The valuation allowance in 1997 is attributable to foreign tax credit
carryforwards which were utilized in 1998.


                                       16
   13

11.  Long-Term Debt

Long-term debt consisted of the following at December 31, 1998 and 1997:



                                                                                      1998         1997
                                                                                   ---------    ---------
                                                                                                
             Credit Agreement(a)...............................................    $ 239,500    $ 697,500
             9 3/4% senior notes due 1999(b)...................................        2,507        7,507
             9 3/4% senior notes due 2000(c)...................................        7,405        7,405
             7 1/2% senior notes due 2008(d)...................................      300,000           --
             Other due 1999-2009...............................................       33,193       46,977
                                                                                   ---------    ---------
                                                                                     582,605      759,389
             Less current portion..............................................        5,127        1,811
                                                                                   ---------    ---------
                                                                                   $ 577,478    $ 757,578
                                                                                   =========    =========


(a)      The average interest rate was 6.5% and 6.7% for 1998 and 1997,
         respectively. In February 1998, the reducing revolving credit facility
         (the Credit Agreement), entered into with a syndicate of banks, was
         amended to increase the total commitment from $850,000 to $900,000. The
         Amended Credit Agreement was further amended in April 1998 to reduce
         the total commitment from $900,000 to $600,000 (see note 12 to
         consolidated financial statements). The Credit Agreement provides up to
         $125,000 for the issuance of letters of credit. At December 31, 1998,
         $14,217 of letters of credit had been issued under the Credit
         Agreement. Obligations under the facility are secured by substantially
         all of the Company's assets. Borrowings under the facility bear
         interest, at the Company's option, at an annual rate equal to the base
         rate or the Eurodollar rate plus 0.50%. The base rate is the higher of
         the Federal Reserve reported certificate of deposit rate and the prime
         lending rate. Letter of credit fees of 0.50% are payable on outstanding
         letters of credit and a commitment fee of 0.1875% is payable on the
         unutilized facility.

         The Company has entered into interest rate swaps to reduce (hedge) the
         impact of interest rate changes for variable rate borrowings under its
         credit facility and its agreement to sell receivables on a revolving
         basis (see note 6 to consolidated financial statements). The
         differential paid or received is reflected as an adjustment to interest
         expense over the life of the swaps. At December 31, 1998, the
         agreements include an aggregate notional amount of $280,000, fixed
         interest rates ranging from 5.78% to 6.40% and maturity dates ranging
         from January 2000 to October 2002. At December 31, 1997 the agreements
         included an aggregate notional amount of $405,000, fixed interest rates
         ranging from 5.78% to 6.40% and maturity dates ranging from April 1998
         to October 2002.

(b)      In 1998, the Company purchased in the open market $5,000 of the 9 3/4%
         senior notes due November 1, 1999. 

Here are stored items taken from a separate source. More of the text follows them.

-- pv_equiv track=rewrite | github.com/kschoff107/Interactive | backend/parsers/routes/gin_parser.py | _resolve_group_prefixes
-- ===== SOURCE A (Python) =====
-- from typing import Dict, List, Optional, Tuple
--
-- def _resolve_group_prefixes(group_vars: Dict[str, Dict],
--                             router_vars: Dict[str, str]) -> Dict[str, str]:
--     """Resolve full path prefix for each group by walking the parent chain."""
--     prefixes: Dict[str, str] = {}
--
--     def resolve(var_name: str) -> str:
--         if var_name in prefixes:
--             return prefixes[var_name]
--         if var_name in router_vars:
--             return ''
--         info = group_vars.get(var_name)
--         if not info:
--             return ''
--
--         parent_prefix = resolve(info['parent'])
--         full = f'{parent_prefix}{info["path"]}'.rstrip('/')
--         prefixes[var_name] = full
--         return full
--
--     for var_name in group_vars:
--         resolve(var_name)
--
--     return prefixes
-- ===== SOURCE B (Python) =====
-- from typing import Dict
--
-- def _resolve_group_prefixes(group_vars: Dict[str, Dict],
--                             router_vars: Dict[str, str]) -> Dict[str, str]:
--     """Iterative version: climb the parent chain to a known frontier, then
--     replay it top-down, memoizing each prefix along the way."""
--     prefixes: Dict[str, str] = {}
--
--     for var_name in group_vars:
--         if var_name in prefixes:
--             continue
--         # climb: collect the unresolved ancestors of var_name (self first);
--         # fuel bounds the climb so a cyclic parent chain (on which the
--         # recursive version raises RecursionError) cannot loop forever
--         fuel = len(group_vars) + 1
--         chain = []
--         node = var_name
--         while fuel and node not in prefixes and node not in router_vars and group_vars.get(node):
--             fuel -= 1
--             chain.append(node)
--             node = group_vars[node]['parent']
--         # replay: frontier prefix is memoized value or '' for the base cases
--         prefix = prefixes.get(node, '')
--         for name in reversed(chain):
--             prefix = f"{prefix}{group_vars[name]['path']}".rstrip('/')
--             prefixes[name] = prefix
--
--     return prefixes
-- ===== Notes on version B (the rewrite author's own statement) =====
-- stated objective: alternative
-- what changed: Replaces the memoized recursive resolver with an iterative two-phase traversal: climb the parent chain to the first memoized/base frontier collecting the unresolved ancestors, then replay the chain top-down, re-applying rstrip('/') and memoizing each prefix in the same order the recursion would.
import Mathlib
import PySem

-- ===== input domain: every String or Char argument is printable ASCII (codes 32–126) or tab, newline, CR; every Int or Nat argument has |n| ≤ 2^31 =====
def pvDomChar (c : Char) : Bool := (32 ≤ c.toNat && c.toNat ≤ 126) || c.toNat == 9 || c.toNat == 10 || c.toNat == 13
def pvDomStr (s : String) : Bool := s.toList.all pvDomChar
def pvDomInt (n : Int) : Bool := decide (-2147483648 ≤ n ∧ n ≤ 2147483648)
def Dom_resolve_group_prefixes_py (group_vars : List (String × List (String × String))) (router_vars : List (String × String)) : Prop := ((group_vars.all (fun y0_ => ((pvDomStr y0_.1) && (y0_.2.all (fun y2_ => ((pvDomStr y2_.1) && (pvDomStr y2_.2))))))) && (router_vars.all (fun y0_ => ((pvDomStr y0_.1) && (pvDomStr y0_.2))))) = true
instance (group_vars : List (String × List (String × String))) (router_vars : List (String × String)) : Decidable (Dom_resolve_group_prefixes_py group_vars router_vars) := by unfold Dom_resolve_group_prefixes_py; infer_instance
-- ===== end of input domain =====

-- B replaces A's memoized recursion by an iterative climb-then-replay traversal of the parent
-- chain (objective: alternative decomposition, same cost).

-- shared primitive: exact port of Python's s.rstrip('/') — drop the trailing '/' characters
def pyRstripSlash (s : String) : String :=
  String.ofList ((s.toList.reverse.dropWhile (fun c => c == '/')).reverse)

-- ===== PORT A =====
-- A's inner `resolve`: memoized recursion up the parent chain; the Nat fuel only makes the
-- recursion structural (Pre_ guarantees it never runs out where the claim speaks).
def resolveA (g : PySem.Dict String (List (String × String))) (r : PySem.Dict String String) :
    Nat → PySem.Dict String String → String → String × PySem.Dict String String
  | 0, memo, _ => ("", memo)
  | fuel+1, memo, n =>
    if memo.contains n then ((memo.get? n).getD "", memo)
    else if r.contains n then ("", memo)
    else
      match g.get? n with
      | none => ("", memo)
      | some info =>
        if info = [] then ("", memo)
        else
          let infod := PySem.Dict.ofList info
          let res := resolveA g r fuel memo (infod.getD "parent" "")
          let full := pyRstripSlash (res.1 ++ infod.getD "path" "")
          (full, res.2.insert n full)

def resolve_group_prefixes_py (group_vars : List (String × List (String × String))) (router_vars : List (String × String)) : List (String × String) :=
  let g := PySem.Dict.ofList group_vars
  let r := PySem.Dict.ofList router_vars
  (g.keys.foldl (fun memo n => (resolveA g r (g.items.length + 1) memo n).2) PySem.Dict.empty).items

-- ===== PORT B =====
-- B's climb loop: follow the parent chain collecting unresolved nodes until a memoized or base
-- frontier; returns (chain, frontier node).  fuel ports B's explicit depth guard.
def climbB (g : PySem.Dict String (List (String × String))) (r : PySem.Dict String String)
    (memo : PySem.Dict String String) : Nat → String → List String × String
  | 0, node => ([], node)
  | fuel+1, node =>
    if memo.contains node then ([], node)
    else if r.contains node then ([], node)
    else
      match g.get? node with
      | none => ([], node)
      | some info =>
        if info = [] then ([], node)
        else
          let rest := climbB g r memo fuel ((PySem.Dict.ofList info).getD "parent" "")
          (node :: rest.1, rest.2)

-- B's replay step: extend the running prefix with this group's path, rstrip, memoize
def stepRB (g : PySem.Dict String (List (String × String)))
    (acc : String × PySem.Dict String String) (name : String) :
    String × PySem.Dict String String :=
  let full := pyRstripSlash (acc.1 ++ (PySem.Dict.ofList (g.getD name [])).getD "path" "")
  (full, acc.2.insert name full)

def resolve_group_prefixes_py_alt (group_vars : List (String × List (String × String))) (router_vars : List (String × String)) : List (String × String) :=
  let g := PySem.Dict.ofList group_vars
  let r := PySem.Dict.ofList router_vars
  (g.keys.foldl
    (fun memo n =>
      if memo.contains n then memo
      else
        let c := climbB g r memo (g.items.length + 1) n
        (c.1.reverse.foldl (stepRB g) (memo.getD c.2 "", memo)).2)
    PySem.Dict.empty).items

-- ===== PRECONDITION & SPEC =====
-- one step up the parent chain: the 'parent' entry of a group's info (resp. '' at a base)
def pvParentStep (g : PySem.Dict String (List (String × String))) (n : String) : String :=
  (PySem.Dict.ofList (g.getD n [])).getD "parent" ""

-- a base case of the chain: a router var, an absent group, or a group with empty info
def pvChainBase (g : PySem.Dict String (List (String × String))) (r : PySem.Dict String String)
    (n : String) : Bool :=
  r.contains n || g.getD n [] == []

-- Pre_: exactly the inputs on which Python A returns — every group entry that is actually
-- resolved carries the 'parent' and 'path' keys (else A raises KeyError), and every parent
-- chain reaches a base case within |group_vars| steps, i.e. no chain is cyclic (else A
-- raises RecursionError).
def Pre_resolve_group_prefixes_py (group_vars : List (String × List (String × String))) (router_vars : List (String × String)) : Prop :=
  (∀ p ∈ (PySem.Dict.ofList group_vars).items,
      (PySem.Dict.ofList router_vars).contains p.1 = false → p.2 ≠ [] →
      (PySem.Dict.ofList p.2).contains "parent" = true ∧ (PySem.Dict.ofList p.2).contains "path" = true)
  ∧ (∀ k ∈ (PySem.Dict.ofList group_vars).keys,
      ∃ d ∈ List.range ((PySem.Dict.ofList group_vars).items.length + 1),
        pvChainBase (PySem.Dict.ofList group_vars) (PySem.Dict.ofList router_vars)
          ((pvParentStep (PySem.Dict.ofList group_vars))^[d] k) = true)

instance (group_vars : List (String × List (String × String))) (router_vars : List (String × String)) : Decidable (Pre_resolve_group_prefixes_py group_vars router_vars) := by unfold Pre_resolve_group_prefixes_py; infer_instance

def pvWitness_resolve_group_prefixes_py : (List (String × List (String × String))) × (List (String × String)) :=
  ([("api", [("parent", "root"), ("path", "/api/")]), ("root", [("parent", "x"), ("path", "/v1")])], [("x", "")])

def Spec_resolve_group_prefixes_py (group_vars : List (String × List (String × String))) (router_vars : List (String × String)) (out : List (String × String)) : Prop := out = resolve_group_prefixes_py_alt group_vars router_vars
instance (group_vars : List (String × List (String × String))) (router_vars : List (String × String)) (out : List (String × String)) : Decidable (Spec_resolve_group_prefixes_py group_vars router_vars out) := by unfold Spec_resolve_group_prefixes_py; infer_instance

-- ===== CLAIM (what is proved, stated in full; the proofs are below) =====
def Claim_equal_resolve_group_prefixes_py : Prop := ∀ (group_vars : List (String × List (String × String))) (router_vars : List (String × String)), Dom_resolve_group_prefixes_py group_vars router_vars → Pre_resolve_group_prefixes_py group_vars router_vars → Spec_resolve_group_prefixes_py group_vars router_vars (resolve_group_prefixes_py group_vars router_vars)

-- ===== LEMMAS AND PROOFS =====

-- A's memoized recursion computes exactly B's climb-then-replay, pairwise (value, memo)
theorem resolveA_eq_climb_replay
    (g : PySem.Dict String (List (String × String))) (r : PySem.Dict String String) :
    ∀ (fuel : Nat) (memo : PySem.Dict String String) (n : String),
      (∃ d, d < fuel ∧ pvChainBase g r ((pvParentStep g)^[d] n) = true) →
      resolveA g r fuel memo n =
        (climbB g r memo fuel n).1.reverse.foldl (stepRB g)
          (memo.getD (climbB g r memo fuel n).2 "", memo) := by
  intro fuel
  induction fuel with
  | zero => intro memo n h; obtain ⟨d, hd, -⟩ := h; omega
  | succ f ih =>
    intro memo n h
    by_cases hm : memo.contains n = true
    · simp [resolveA, climbB, hm, PySem.Dict.getD_eq_get?_getD]
    · simp only [Bool.not_eq_true] at hm
      by_cases hr : r.contains n = true
      · simp [resolveA, climbB, hm, hr, PySem.Dict.getD_of_not_contains _ _ hm]
      · simp only [Bool.not_eq_true] at hr
        cases hg : g.get? n with
        | none =>
          simp [resolveA, climbB, hm, hr, hg, PySem.Dict.getD_of_not_contains _ _ hm]
        | some info =>
          by_cases hi : info = []
          · simp [resolveA, climbB, hm, hr, hg, hi, PySem.Dict.getD_of_not_contains _ _ hm]
          · have hgd : g.getD n [] = info := PySem.Dict.getD_of_get?_eq_some _ _ hg
            have hstep : pvParentStep g n = (PySem.Dict.ofList info).getD "parent" "" := by
              simp [pvParentStep, hgd]
            have hnb : pvChainBase g r n = false := by
              simp [pvChainBase, hr, hgd, hi]
            have hesc : ∃ d, d < f ∧
                pvChainBase g r ((pvParentStep g)^[d] ((PySem.Dict.ofList info).getD "parent" "")) = true := by
              obtain ⟨d, hd, hb⟩ := h
              cases d with
              | zero => rw [Function.iterate_zero_apply] at hb; rw [hnb] at hb; cases hb
              | succ d' =>
                refine ⟨d', by omega, ?_⟩
                rw [← hstep, ← Function.iterate_succ_apply]
                exact hb
            have ihp := ih memo ((PySem.Dict.ofList info).getD "parent" "") hesc
            simp only [resolveA, climbB, hm, hr, hg, hi, Bool.false_eq_true,
              not_false_eq_true, if_neg]
            simp only [List.reverse_cons, List.foldl_append, List.foldl_cons, List.foldl_nil]
            rw [← ihp]
            simp [stepRB, PySem.Dict.getD_of_get?_eq_some _ _ hg]

-- ===== VERDICT (by name: the statement is the Claim_ definition above) =====
theorem resolve_group_prefixes_py_spec : Claim_equal_resolve_group_prefixes_py := by
  intro group_vars router_vars _hDom hPre
  unfold Spec_resolve_group_prefixes_py resolve_group_prefixes_py resolve_group_prefixes_py_alt
  obtain ⟨-, hEsc⟩ := hPre
  dsimp only
  congr 1
  apply PySem.List.foldl_congr_mem
  intro memo n hn
  obtain ⟨d, hd, hb⟩ := hEsc n hn
  rw [List.mem_range] at hd
  have h := resolveA_eq_climb_replay (PySem.Dict.ofList group_vars) (PySem.Dict.ofList router_vars)
    ((PySem.Dict.ofList group_vars).items.length + 1) memo n ⟨d, hd, hb⟩
  by_cases hm : memo.contains n = true
  · simp [h, climbB, hm, List.foldl_nil]
  · simp only [Bool.not_eq_true] at hm
    simp [h, hm]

(c)      The 9 3/4% senior notes due 2000 are redeemable at maturity on April 1,
         2000.

(d)      The 7 1/2% senior notes are redeemable at a premium prior to maturity
         on April 15, 2008. See notes 12 and 19 to consolidated financial
         statements.

Minimum payments on long-term debt due within five years from December 31, 1998
are as follows:

             1999............................................    $   5,127
             2000............................................       11,394
             2001............................................      242,628
             2002............................................        1,991
             2003............................................          833
             Thereafter......................................      320,632
                                                                 ---------
             Total...........................................    $ 582,605
                                                                 =========

12.  Financings

In April 1998, the Company privately placed, with institutional investors,
$300,000 principal amount of 7 1/2% Senior Notes due 2008 ("Senior Notes") and
$150,000 (3,000,000 shares at liquidation value of $50 per Convertible Preferred
Security) of 5 1/4% Trust Convertible Preferred Securities ("Convertible
Preferred Securities"). The placement of the Convertible Preferred Securities
was made through the Company's wholly-owned subsidiary, Coltec Capital Trust
("Trust"), a newly-formed Delaware business trust. The Convertible Preferred
Securities represent undivided beneficial ownership interests in the Trust.
Substantially all the assets of the Trust are the 5 1/4% Convertible Junior
Subordinated Deferrable Interest Debentures Due April 15, 2028 which were
acquired with the proceeds from the private placement of the Convertible
Preferred Securities. The Company's obligations under the Convertible Junior
Subordinated Debentures, the Indenture pursuant to which they were issued, the
Amended and Restated Declaration of Trust of the Trust, and the Guarantee of the
Company, taken together, constitute a full and unconditional guarantee by the
Company of amounts due on the Convertible Preferred Securities. The Convertible
Preferred Securities are convertible at the option of the holders at any time
into the common stock of the Company at an effective conversion price of $29
5/16 per share and are redeemable at the Company's option after April 20, 2001
at 102.63% of the liquidation amount declining ratably to 100% after April 20,
2004.

The net proceeds of the Senior Notes and the Convertible Preferred Securities of
approximately $435,500 were used by the Company to reduce indebtedness under its
credit facility. Dividends on the Convertible Preferred Securities were $3,684
after tax for the year ended December 31, 1998.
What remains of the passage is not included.